От «белокостия» до его «полей Елисейских», надо полагать, расстояние было самым коротким. Я взял свой характерец, как говаривала моя нянюшка в таких случаях, в горсточку. Она, правда, говорила немного иначе. Она говорила взять в горсточку ту часть туловища, на которой обычно сидят. Она так говорила, конечно, не мне, а в разговоре со своими редкими товарками, давая себе при них большей свободы, нежели при мне. Но, бывало, проговаривалась и при мне. Товарки ее были редкими по ее неприятию всего городского. Город ей казался сотворенным для наказания. Она всю жизнь тосковала по деревне, по деревенской работе, по деревенскому приволью. О соседней прислуге, деревенских девках и бабах, она говорила словом «вяньгуши», видя в них ленивиц и кривляк, которые только того и выучили в городе, что «вяньгать», то есть подражать городскому говору. Потому товарок у нее было одна-две и не из прислуги, а из местных мещанок. Их она встречала самоваром, маковыми кренделями и медом. Сама она в гости ни к кому не ходила, и меня учила не ходить. «Ни к чему это, сыночек! Одно баловство это – ходить по гостям что в будний день, что в воскресный. В будний день работать надо до упаду (она говорила „роботать“ – с ударением на последнем слоге). А в воскресный день сходить в церькву, возблагодарить Господа и Пресвятую Богородицу, присесть в сторонке да оглядеть прошлую неделю и подумать на будущую! А то народ-то как. Народ-то избаловался. Ему только одно: взял… – тут она называла тыльную часть тулова, спохватывалась, крестилась и просила меня такого слова не знать, но по инерции повторяла его снова, – народ-то взял ее горсточку да и потрёсся (то есть побежал)! А куда, зачем потрёсся, самому невдомек!»

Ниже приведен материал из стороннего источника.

theorem splitOn_go_eq (fuel : Nat) : ∀ (l cur : List Char) (acc : List (List Char)),
    l.length ≤ fuel →
    PySem.Chars.splitOn.go ['.'] fuel l cur acc = acc.reverse ++ mySplit cur.reverse l := by
  induction fuel with
  | zero =>
    intro l cur acc h
    have : l = [] := by cases l <;> simp_all
    subst this
    rw [PySem.Chars.splitOn.go]; simp [mySplit]
  | succ n ih =>
    intro l cur acc h
    cases l with
    | nil => rw [PySem.Chars.splitOn.go] <;> simp [mySplit]
    | cons c rest =>
      rw [PySem.Chars.splitOn.go]
      by_cases hc : c = '.'
      · subst hc
        have hpre : ['.'].isPrefixOf ('.' :: rest) = true := by simp [List.isPrefixOf]
        simp only [hpre, if_pos]
        rw [ih _ _ _ (by simpa using Nat.le_of_succ_le_succ h)]
        simp [mySplit]
      · have hpre : ['.'].isPrefixOf (c :: rest) = false := by
          simp only [List.isPrefixOf, Bool.and_eq_false_iff, beq_eq_false_iff_ne, ne_eq]
          exact Or.inl fun h => hc h.symm
        simp only [hpre, Bool.false_eq_true, if_false]
        rw [ih _ _ _ (by simpa using Nat.le_of_succ_le_succ h)]
        simp [mySplit, hc]

theorem splitOn_eq_mySplit (l : List Char) : PySem.Chars.splitOn l ['.'] = mySplit [] l := by
  unfold PySem.Chars.splitOn
  rw [splitOn_go_eq _ _ _ _ (Nat.le_succ _)]
  simp

theorem mySplit_ne_nil (pre l : List Char) : mySplit pre l ≠ [] := by
  induction l generalizing pre with
  | nil => simp [mySplit]
  | cons c rest ih => by_cases hc : c = '.' <;> simp [mySplit, hc, ih]

theorem join_mySplit (l : List Char) : ∀ pre, PySem.Chars.join ['.'] (mySplit pre l) = pre ++ l := by
  induction l with
  | nil => intro pre; simp [mySplit, PySem.Chars.join_singleton]
  | cons c rest ih =>
    intro pre
    by_cases hc : c = '.'
    · subst hc
      obtain ⟨q, qs, hqs⟩ : ∃ q qs, mySplit ([] : List Char) rest = q :: qs := by
        cases h : mySplit ([] : List Char) rest with
        | nil => exact absurd h (mySplit_ne_nil _ _)
        | cons q qs => exact ⟨q, qs, rfl⟩
      have hstep : mySplit pre ('.' :: rest) = pre :: q :: qs := by
        simp [mySplit, hqs]
      rw [hstep, PySem.Chars.join_cons_cons, ← hqs, ih]
      simp
    · have hstep : mySplit pre (c :: rest) = mySplit (pre ++ [c]) rest := by
        simp [mySplit, hc]
      rw [hstep, ih]; simp

theorem mySplit_append (a : List Char) : ∀ (pre b : List Char),
    mySplit pre (a ++ '.' :: b) = mySplit pre a ++ mySplit [] b := by
  induction a with
  | nil => intro pre b; simp [mySplit]
  | cons c rest ih =>
    intro pre b
    by_cases hc : c = '.'
    · subst hc; simp [mySplit, ih]
    · simp [mySplit, hc, ih]

theorem mySplit_length_pos (pre l : List Char) : 1 ≤ (mySplit pre l).length := by
  cases h : mySplit pre l with
  | nil => exact absurd h (mySplit_ne_nil _ _)
  | cons _ _ => simp

theorem mem_pyRange_down (n : Nat) (i : Int) :
    i ∈ PySem.List.pyRange (n : Int) 0 (-1) ↔ 1 ≤ i ∧ i ≤ (n : Int) := by
  unfold PySem.List.pyRange
  simp only [if_neg (by norm_num : ¬ ((-1 : Int) = 0))]
  norm_num
  constructor
  · rintro ⟨k, hk, rfl⟩
    split_ifs at hk with h1 <;> omega
  · rintro ⟨h1, h2⟩
    refine ⟨(n - i).toNat, ?_, by omega⟩
    split_ifs with h1' <;> omega

-- join of a proper nonempty prefix of parts, followed by '.', is a prefix of the full join
theorem join_take_prefix (ps : List (List Char)) : ∀ i, 1 ≤ i → i < ps.length →
    PySem.Chars.join ['.'] (ps.take i) ++ ['.'] <+: PySem.Chars.join ['.'] ps := by
  induction ps with
  | nil => intro i h1 h2; simp at h2
  | cons q qs ih =>
    intro i h1 h2
    cases qs with
    | nil => simp at h2; omega
    | cons r rs =>
      rcases Nat.lt_or_ge i 2 with hi | hi
      · have : i = 1 := by omega
        subst this
        simp only [List.take_succ_cons, List.take_zero]
        rw [PySem.Chars.join_singleton, PySem.Chars.join_cons_cons]
        exact ⟨PySem.Chars.join ['.'] (r :: rs), by simp⟩
      · obtain ⟨j, rfl⟩ : ∃ j, i = j + 1 := ⟨i - 1, by omega⟩
        have hj1 : 1 ≤ j := by omega
        have hj2 : j < (r :: rs).length := by simpa using h2
        simp only [List.take_succ_cons]
        obtain ⟨t, ts, hts⟩ : ∃ t ts, (r :: rs).take j = t :: ts := by
          cases h : (r :: rs).take j with
          | nil => exfalso; have := congrArg List.length h; simp at this; omega
          | cons t ts => exact ⟨t, ts, rfl⟩
        rw [hts, PySem.Chars.join_cons_cons, ← hts, PySem.Chars.join_cons_cons]
        obtain ⟨suf, hsuf⟩ := ih j hj1 hj2
        exact ⟨suf, by simp [← hsuf]⟩

-- the candidates A's loop enumerates are exactly: the permission itself, and its dot-ancestors
theorem candidate_char (l k : List Char) :
    (∃ i : Int, i ∈ PySem.List.pyRange ((mySplit [] l).length : Int) 0 (-1) ∧
        k = PySem.Chars.join ['.'] (PySem.List.slice (mySplit [] l) none (some i)))
      ↔ (k = l ∨ k ++ ['.'] <+: l) := by
  constructor
  · rintro ⟨i, hi, rfl⟩
    rw [mem_pyRange_down] at hi
    obtain ⟨h1, h2⟩ := hi
    rw [PySem.List.slice_to _ (by omega)]
    rcases eq_or_lt_of_le h2 with heq | hlt
    · left
      have : i.toNat = (mySplit [] l).length := by omega
      rw [this, List.take_length]
      simpa using join_mySplit l []
    · right
      have h1' : 1 ≤ i.toNat := by omega
      have h2' : i.toNat < (mySplit [] l).length := by omega
      have := join_take_prefix (mySplit [] l) i.toNat h1' h2'
      have hjoin : PySem.Chars.join ['.'] (mySplit [] l) = l := by
        simpa using join_mySplit l []
      rwa [hjoin] at this
  · rintro (rfl | ⟨b, hb⟩)
    · refine ⟨((mySplit [] k).length : Int), ?_, ?_⟩
      · rw [mem_pyRange_down]
        have := mySplit_length_pos ([] : List Char) k
        omega
      · rw [PySem.List.slice_to _ (by positivity)]
        simp only [Int.toNat_natCast, List.take_length]
        simpa using (join_mySplit k []).symm
    · have hl : l = k ++ '.' :: b := by simpa using hb.symm
      subst hl
      have hsplit : mySplit [] (k ++ '.' :: b) = mySplit [] k ++ mySplit [] b :=
        mySplit_append k [] b
      have hlen : (mySplit [] (k ++ '.' :: b)).length
          = (mySplit [] k).length + (mySplit [] b).length := by
        rw [hsplit, List.length_append]
      refine ⟨((mySplit [] k).length : Int), ?_, ?_⟩
      · rw [mem_pyRange_down]
        have h1 := mySplit_length_pos ([] : List Char) k
        have h2 := mySplit_length_pos ([] : List Char) b
        omega
      · rw [PySem.List.slice_to _ (by positivity)]
        simp only [Int.toNat_natCast]
        rw [hsplit, List.take_left]
        simpa using (join_mySplit k []).symm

Вот так и я взял свой характерец в горсточку и, было, хотел спросить о каких лошадях идет речь. Однако путь до «полей Елисейских» оказался совсем коротким. Паша жестом остановил меня.

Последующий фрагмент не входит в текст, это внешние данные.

-- the carry chain over digits: core arithmetic of the equivalence
theorem chain_spec (a : Int) :
    ∀ (bs : List Int) (b : Int) (R : Int) (Z : List Int) (c : Int),
      chain a (b :: bs) (dref bs.length R ++ Z) c
        = (lowD (bs.length + 1) (R + c + a * hv (b :: bs)), Z,
           (R + c + a * hv (b :: bs)) / 10 ^ (bs.length + 1)) := by
  intro bs
  induction bs with
  | nil =>
      intro b R Z c
      rw [chain_cons]
      simp only [List.length_nil, dref, lowD, pow_zero, Int.ediv_one, List.nil_append,
        List.cons_append, List.getD_cons_zero, List.tail_cons, chain]
      have hS : a * b + R + c = R + c + a * hv [b] := by
        simp [hv]; ring
      rw [hS]
      simp [lowD, pow_one]
  | cons b' bs ih =>
      intro b R Z c
      simp only [List.length_cons]
      rw [dref_succ, List.cons_append, chain_cons]
      simp only [List.getD_cons_zero, List.tail_cons]
      rw [ih b' (R / 10) Z ((a * b + R % 10 + c) / 10)]
      set prod := a * b + R % 10 + c with hprod
      set hvp := hv (b' :: bs) with hhvp
      set S := R + c + a * hv (b :: b' :: bs) with hSd
      have hS : S = prod + 10 * (R / 10 + a * hvp) := by
        rw [hSd, hv_cons b (b' :: bs), ← hhvp, hprod]
        have h10 : R % 10 = R - 10 * (R / 10) := by omega
        rw [h10]
        ring
      have hS1 : R / 10 + prod / 10 + a * hvp = S / 10 := by
        rw [hS, Int.add_mul_ediv_left prod _ (by norm_num : (10:Int) ≠ 0)]
        ring
      have hprodm : prod % 10 = S % 10 := by
        rw [hS, Int.add_mul_emod_self_left]
      dsimp only
      simp only [Prod.mk.injEq]
      refine ⟨?_, trivial, ?_⟩
      · rw [hS1, hprodm]
        rfl
      · rw [hS1, ediv_ten_pow]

– Этого, – он махнул рукой в сторону городского пруда, то есть, надо полагать, в сторону дома Севастьянова, ставшего чем-то вроде здания суда. – Этого, знаешь к кому!

 

– Знаю, Павел Ефимович! – кивнул матрос.

– Всё, ваше белокостие! Адью! – сказал мне Паша.

Я понял, про меня, как про того Ардашева, скажут: «При попытке к бегству!» – И я сказал: «Будет она, попытка к бегству, – только не такая, как у того несчастного Ардашева!» С вооруженным матросом, идущим сзади меня, мне, пожалуй, было не справиться. Но я сразу подумал об улочке Первой Набережной, выходящей на Покровский едва не рядом с особняком Поклевских. Она вся была застроена плотно прижатыми друг к другу домишками с множеством подворотен, дворов, сараев, конюшен, сенников, амбаров, дровяников и всего прочего хозяйственного, для чего требовалось в городе триста тридцать золотарей. Меж этим всем было много кривых и замысловатых проходов, в которых затеряться можно было и слепому. Я все это знал с детства. Оставалось мне только найти миг и нырнуть в улочку. При городских колдобинах и в сапогах это сделать было непросто. Я постарался скосить глаза на ноги матроса. Обут он был, конечно же, в свои матросские ботинки. Это уравнивало возможности.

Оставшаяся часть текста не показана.